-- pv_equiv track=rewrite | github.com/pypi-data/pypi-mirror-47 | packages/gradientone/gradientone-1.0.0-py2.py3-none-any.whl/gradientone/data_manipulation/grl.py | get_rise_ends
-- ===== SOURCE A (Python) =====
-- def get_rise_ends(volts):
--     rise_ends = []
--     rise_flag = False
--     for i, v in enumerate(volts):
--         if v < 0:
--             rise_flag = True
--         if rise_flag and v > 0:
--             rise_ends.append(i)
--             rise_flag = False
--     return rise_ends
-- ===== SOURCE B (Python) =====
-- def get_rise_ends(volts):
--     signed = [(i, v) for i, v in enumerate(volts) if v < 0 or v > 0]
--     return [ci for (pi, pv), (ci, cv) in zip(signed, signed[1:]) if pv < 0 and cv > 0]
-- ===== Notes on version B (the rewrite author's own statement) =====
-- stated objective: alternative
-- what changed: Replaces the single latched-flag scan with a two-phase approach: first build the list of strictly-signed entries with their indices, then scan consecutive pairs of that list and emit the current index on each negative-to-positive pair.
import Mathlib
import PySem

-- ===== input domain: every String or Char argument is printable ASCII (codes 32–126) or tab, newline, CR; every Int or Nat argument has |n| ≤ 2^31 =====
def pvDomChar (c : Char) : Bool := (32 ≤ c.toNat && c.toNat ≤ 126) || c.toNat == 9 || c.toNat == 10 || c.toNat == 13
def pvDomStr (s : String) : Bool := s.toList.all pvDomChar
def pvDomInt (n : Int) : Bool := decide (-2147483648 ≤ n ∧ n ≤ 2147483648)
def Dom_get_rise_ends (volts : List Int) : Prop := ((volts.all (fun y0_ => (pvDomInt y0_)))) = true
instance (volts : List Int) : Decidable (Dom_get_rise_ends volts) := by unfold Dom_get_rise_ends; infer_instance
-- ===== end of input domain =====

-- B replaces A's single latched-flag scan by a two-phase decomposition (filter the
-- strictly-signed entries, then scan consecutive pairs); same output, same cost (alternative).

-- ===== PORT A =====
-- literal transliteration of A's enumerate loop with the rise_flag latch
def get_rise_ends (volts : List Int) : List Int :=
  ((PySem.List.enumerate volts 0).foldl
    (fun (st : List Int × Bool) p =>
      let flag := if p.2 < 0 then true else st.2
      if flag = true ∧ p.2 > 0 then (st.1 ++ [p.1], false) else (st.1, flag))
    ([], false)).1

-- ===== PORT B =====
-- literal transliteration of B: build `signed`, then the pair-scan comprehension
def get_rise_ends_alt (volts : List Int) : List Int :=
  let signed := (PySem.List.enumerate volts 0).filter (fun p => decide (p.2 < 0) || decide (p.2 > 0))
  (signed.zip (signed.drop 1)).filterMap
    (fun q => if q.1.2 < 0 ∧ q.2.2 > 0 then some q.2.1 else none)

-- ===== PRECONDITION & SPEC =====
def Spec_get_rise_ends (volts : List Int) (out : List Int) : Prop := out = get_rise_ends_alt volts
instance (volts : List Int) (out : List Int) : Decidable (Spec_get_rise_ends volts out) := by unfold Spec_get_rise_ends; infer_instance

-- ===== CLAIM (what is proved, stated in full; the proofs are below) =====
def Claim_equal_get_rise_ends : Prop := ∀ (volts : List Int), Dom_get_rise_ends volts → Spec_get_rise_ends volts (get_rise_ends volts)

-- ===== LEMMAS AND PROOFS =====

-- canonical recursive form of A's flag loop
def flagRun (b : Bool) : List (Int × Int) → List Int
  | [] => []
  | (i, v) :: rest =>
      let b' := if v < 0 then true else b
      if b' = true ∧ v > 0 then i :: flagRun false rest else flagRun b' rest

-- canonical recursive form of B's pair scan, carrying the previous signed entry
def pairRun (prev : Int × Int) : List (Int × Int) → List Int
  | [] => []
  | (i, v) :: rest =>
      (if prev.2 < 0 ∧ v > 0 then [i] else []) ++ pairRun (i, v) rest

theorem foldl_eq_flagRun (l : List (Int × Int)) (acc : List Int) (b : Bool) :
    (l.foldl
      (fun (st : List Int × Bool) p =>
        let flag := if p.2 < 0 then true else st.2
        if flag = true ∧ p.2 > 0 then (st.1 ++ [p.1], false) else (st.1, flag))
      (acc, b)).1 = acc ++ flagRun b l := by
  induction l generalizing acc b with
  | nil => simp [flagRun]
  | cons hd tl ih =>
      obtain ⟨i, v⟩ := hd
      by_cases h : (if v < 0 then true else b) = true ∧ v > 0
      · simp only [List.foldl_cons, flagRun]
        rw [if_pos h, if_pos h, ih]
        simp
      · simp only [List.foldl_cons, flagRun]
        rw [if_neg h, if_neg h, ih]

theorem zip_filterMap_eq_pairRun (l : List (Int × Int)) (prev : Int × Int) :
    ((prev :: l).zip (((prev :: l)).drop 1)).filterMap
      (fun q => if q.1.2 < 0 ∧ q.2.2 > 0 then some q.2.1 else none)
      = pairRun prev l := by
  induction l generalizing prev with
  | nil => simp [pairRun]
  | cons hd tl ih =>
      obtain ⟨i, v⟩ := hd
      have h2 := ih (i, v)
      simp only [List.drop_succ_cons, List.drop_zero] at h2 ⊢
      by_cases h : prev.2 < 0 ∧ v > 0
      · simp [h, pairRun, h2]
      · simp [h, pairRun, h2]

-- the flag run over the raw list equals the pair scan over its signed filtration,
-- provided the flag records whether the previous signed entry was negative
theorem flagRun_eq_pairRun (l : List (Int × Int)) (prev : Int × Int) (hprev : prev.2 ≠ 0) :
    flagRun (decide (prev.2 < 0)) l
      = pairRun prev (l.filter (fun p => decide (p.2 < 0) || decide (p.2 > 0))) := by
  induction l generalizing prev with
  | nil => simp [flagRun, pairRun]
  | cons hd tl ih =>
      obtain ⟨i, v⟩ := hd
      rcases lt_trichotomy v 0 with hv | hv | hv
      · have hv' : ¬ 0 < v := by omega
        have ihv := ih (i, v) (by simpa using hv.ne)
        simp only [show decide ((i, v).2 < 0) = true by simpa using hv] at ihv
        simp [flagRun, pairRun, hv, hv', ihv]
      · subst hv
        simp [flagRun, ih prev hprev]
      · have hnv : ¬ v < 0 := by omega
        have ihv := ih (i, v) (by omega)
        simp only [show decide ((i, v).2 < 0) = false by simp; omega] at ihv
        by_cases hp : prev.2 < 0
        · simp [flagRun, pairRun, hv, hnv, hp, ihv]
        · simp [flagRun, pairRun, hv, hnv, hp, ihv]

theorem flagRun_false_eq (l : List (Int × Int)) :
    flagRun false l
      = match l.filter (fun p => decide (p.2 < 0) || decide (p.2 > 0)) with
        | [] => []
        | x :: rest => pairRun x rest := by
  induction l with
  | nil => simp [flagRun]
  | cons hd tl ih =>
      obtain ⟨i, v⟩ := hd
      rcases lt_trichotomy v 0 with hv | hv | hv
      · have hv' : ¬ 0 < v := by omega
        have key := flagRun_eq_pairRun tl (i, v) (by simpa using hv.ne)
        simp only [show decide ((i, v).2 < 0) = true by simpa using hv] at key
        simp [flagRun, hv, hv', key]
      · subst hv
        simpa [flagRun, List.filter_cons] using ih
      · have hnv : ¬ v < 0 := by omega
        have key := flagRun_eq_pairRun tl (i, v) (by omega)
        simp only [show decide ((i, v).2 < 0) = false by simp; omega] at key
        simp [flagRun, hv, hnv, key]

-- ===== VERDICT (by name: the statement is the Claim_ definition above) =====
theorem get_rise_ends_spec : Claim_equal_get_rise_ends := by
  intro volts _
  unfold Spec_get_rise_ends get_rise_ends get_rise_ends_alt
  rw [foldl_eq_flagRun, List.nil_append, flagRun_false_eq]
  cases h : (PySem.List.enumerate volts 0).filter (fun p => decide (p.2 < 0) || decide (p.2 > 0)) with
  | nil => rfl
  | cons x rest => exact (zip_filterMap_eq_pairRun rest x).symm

──────────

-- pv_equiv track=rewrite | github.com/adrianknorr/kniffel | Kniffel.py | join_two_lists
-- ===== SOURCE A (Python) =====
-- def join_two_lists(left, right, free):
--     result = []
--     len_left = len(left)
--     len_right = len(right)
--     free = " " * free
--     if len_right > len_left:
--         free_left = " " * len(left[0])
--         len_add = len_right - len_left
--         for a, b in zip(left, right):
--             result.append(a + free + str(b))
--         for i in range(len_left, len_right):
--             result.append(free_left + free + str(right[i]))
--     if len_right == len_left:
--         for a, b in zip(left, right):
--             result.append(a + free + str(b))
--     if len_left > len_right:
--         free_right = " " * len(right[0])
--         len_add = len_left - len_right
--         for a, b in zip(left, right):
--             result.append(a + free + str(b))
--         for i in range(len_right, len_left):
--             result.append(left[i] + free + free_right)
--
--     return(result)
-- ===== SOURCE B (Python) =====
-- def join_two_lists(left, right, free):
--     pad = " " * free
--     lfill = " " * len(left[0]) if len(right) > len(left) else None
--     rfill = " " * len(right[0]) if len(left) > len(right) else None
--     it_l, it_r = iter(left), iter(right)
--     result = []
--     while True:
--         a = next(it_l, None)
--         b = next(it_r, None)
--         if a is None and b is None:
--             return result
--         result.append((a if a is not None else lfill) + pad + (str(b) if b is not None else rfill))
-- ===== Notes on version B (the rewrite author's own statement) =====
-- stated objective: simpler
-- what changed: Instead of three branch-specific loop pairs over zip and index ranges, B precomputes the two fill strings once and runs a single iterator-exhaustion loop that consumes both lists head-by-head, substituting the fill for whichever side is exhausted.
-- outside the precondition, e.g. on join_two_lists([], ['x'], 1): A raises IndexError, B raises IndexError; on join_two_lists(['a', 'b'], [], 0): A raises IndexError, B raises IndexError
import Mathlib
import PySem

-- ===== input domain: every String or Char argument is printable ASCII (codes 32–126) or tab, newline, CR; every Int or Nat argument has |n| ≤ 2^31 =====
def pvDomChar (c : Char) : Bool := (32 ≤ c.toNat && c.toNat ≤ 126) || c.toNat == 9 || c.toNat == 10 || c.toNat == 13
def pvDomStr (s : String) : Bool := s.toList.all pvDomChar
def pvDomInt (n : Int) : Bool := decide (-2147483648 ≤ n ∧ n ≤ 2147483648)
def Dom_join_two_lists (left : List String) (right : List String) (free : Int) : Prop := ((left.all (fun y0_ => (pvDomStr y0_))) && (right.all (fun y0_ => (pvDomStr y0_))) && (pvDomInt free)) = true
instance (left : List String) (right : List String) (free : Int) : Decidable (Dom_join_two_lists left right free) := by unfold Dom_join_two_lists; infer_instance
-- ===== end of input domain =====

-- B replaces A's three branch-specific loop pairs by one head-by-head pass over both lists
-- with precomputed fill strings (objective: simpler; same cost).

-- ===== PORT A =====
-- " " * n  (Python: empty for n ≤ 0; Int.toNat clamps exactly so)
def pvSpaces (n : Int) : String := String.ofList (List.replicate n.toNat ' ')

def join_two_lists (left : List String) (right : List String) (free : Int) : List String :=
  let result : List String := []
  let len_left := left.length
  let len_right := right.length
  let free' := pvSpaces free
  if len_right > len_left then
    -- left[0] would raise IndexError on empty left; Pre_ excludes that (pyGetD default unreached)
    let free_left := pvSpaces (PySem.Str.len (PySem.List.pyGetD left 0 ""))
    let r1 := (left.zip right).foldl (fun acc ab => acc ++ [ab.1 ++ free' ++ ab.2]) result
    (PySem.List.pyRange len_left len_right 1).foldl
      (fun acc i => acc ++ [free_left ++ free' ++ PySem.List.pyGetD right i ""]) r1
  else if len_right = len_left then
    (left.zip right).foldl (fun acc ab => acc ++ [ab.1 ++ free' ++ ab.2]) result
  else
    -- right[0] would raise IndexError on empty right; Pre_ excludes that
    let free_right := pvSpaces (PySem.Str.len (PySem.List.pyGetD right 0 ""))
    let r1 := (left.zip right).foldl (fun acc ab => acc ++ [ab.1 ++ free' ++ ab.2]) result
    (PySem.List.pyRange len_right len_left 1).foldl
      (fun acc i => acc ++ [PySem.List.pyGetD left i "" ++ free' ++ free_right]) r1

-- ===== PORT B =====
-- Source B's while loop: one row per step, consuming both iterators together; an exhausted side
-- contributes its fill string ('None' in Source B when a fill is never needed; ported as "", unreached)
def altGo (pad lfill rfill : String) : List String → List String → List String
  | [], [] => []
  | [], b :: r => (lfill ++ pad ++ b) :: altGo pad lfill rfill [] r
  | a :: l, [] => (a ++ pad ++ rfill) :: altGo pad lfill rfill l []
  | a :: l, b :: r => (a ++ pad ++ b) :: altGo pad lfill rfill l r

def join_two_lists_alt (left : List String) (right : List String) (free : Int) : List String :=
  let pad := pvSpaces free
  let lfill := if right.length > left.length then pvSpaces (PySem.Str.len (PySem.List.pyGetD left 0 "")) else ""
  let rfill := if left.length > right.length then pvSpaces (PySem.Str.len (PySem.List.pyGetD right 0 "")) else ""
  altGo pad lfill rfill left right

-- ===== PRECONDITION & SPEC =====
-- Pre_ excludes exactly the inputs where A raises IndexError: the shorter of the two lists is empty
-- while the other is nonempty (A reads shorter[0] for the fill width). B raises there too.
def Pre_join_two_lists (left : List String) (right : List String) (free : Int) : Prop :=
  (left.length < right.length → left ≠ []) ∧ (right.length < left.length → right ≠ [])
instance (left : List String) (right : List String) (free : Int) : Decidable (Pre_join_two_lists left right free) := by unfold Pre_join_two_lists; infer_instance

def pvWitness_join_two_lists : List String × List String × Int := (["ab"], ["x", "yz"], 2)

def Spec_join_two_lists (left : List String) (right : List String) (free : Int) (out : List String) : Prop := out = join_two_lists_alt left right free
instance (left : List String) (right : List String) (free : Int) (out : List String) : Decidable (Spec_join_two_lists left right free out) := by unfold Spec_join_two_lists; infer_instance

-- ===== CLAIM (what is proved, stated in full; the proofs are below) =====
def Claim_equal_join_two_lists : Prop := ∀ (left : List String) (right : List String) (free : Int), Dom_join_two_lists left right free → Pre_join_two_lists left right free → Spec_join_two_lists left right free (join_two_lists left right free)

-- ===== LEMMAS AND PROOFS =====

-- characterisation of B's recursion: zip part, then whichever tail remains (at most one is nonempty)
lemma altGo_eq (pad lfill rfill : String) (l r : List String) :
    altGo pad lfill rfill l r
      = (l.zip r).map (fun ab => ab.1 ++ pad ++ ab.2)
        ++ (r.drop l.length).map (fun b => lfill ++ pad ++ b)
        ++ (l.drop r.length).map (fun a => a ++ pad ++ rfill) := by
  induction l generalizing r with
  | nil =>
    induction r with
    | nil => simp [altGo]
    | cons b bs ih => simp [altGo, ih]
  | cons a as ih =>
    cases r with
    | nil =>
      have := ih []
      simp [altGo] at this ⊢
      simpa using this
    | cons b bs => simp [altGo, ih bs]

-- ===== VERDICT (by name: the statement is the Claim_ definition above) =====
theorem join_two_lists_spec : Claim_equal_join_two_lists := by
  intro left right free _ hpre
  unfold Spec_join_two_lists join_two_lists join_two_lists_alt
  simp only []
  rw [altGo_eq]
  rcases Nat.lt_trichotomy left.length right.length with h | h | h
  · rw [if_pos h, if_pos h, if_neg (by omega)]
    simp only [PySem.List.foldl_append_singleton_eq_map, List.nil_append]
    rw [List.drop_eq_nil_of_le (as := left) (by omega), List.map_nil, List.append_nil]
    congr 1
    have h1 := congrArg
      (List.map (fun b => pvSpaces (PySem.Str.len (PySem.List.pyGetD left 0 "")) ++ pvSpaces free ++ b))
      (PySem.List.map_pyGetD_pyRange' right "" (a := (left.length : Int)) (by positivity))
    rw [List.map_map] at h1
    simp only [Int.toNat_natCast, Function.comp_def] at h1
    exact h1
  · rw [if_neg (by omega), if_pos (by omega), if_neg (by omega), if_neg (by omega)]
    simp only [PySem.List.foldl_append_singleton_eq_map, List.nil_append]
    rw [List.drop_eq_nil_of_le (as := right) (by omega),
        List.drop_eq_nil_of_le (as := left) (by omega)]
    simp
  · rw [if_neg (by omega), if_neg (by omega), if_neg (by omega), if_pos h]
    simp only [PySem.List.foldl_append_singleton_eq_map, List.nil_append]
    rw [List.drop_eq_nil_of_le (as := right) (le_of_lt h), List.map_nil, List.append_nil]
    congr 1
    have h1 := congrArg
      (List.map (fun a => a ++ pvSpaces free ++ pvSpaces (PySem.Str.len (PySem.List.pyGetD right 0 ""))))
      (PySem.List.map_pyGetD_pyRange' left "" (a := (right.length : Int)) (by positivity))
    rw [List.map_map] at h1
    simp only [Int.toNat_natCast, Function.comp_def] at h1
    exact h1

──────────

• **EXERCISE GOAL**: Among the lines above, find the one with "simp [flagRun, pairRun]" and the one with "using hv] at ihv". Quote both and everything between them, exactly.

• **ANSWER TO THIS PROBLEM**:
  | nil => simp [flagRun, pairRun]
  | cons hd tl ih =>
      obtain ⟨i, v⟩ := hd
      rcases lt_trichotomy v 0 with hv | hv | hv
      · have hv' : ¬ 0 < v := by omega
        have ihv := ih (i, v) (by simpa using hv.ne)
        simp only [show decide ((i, v).2 < 0) = true by simpa using hv] at ihv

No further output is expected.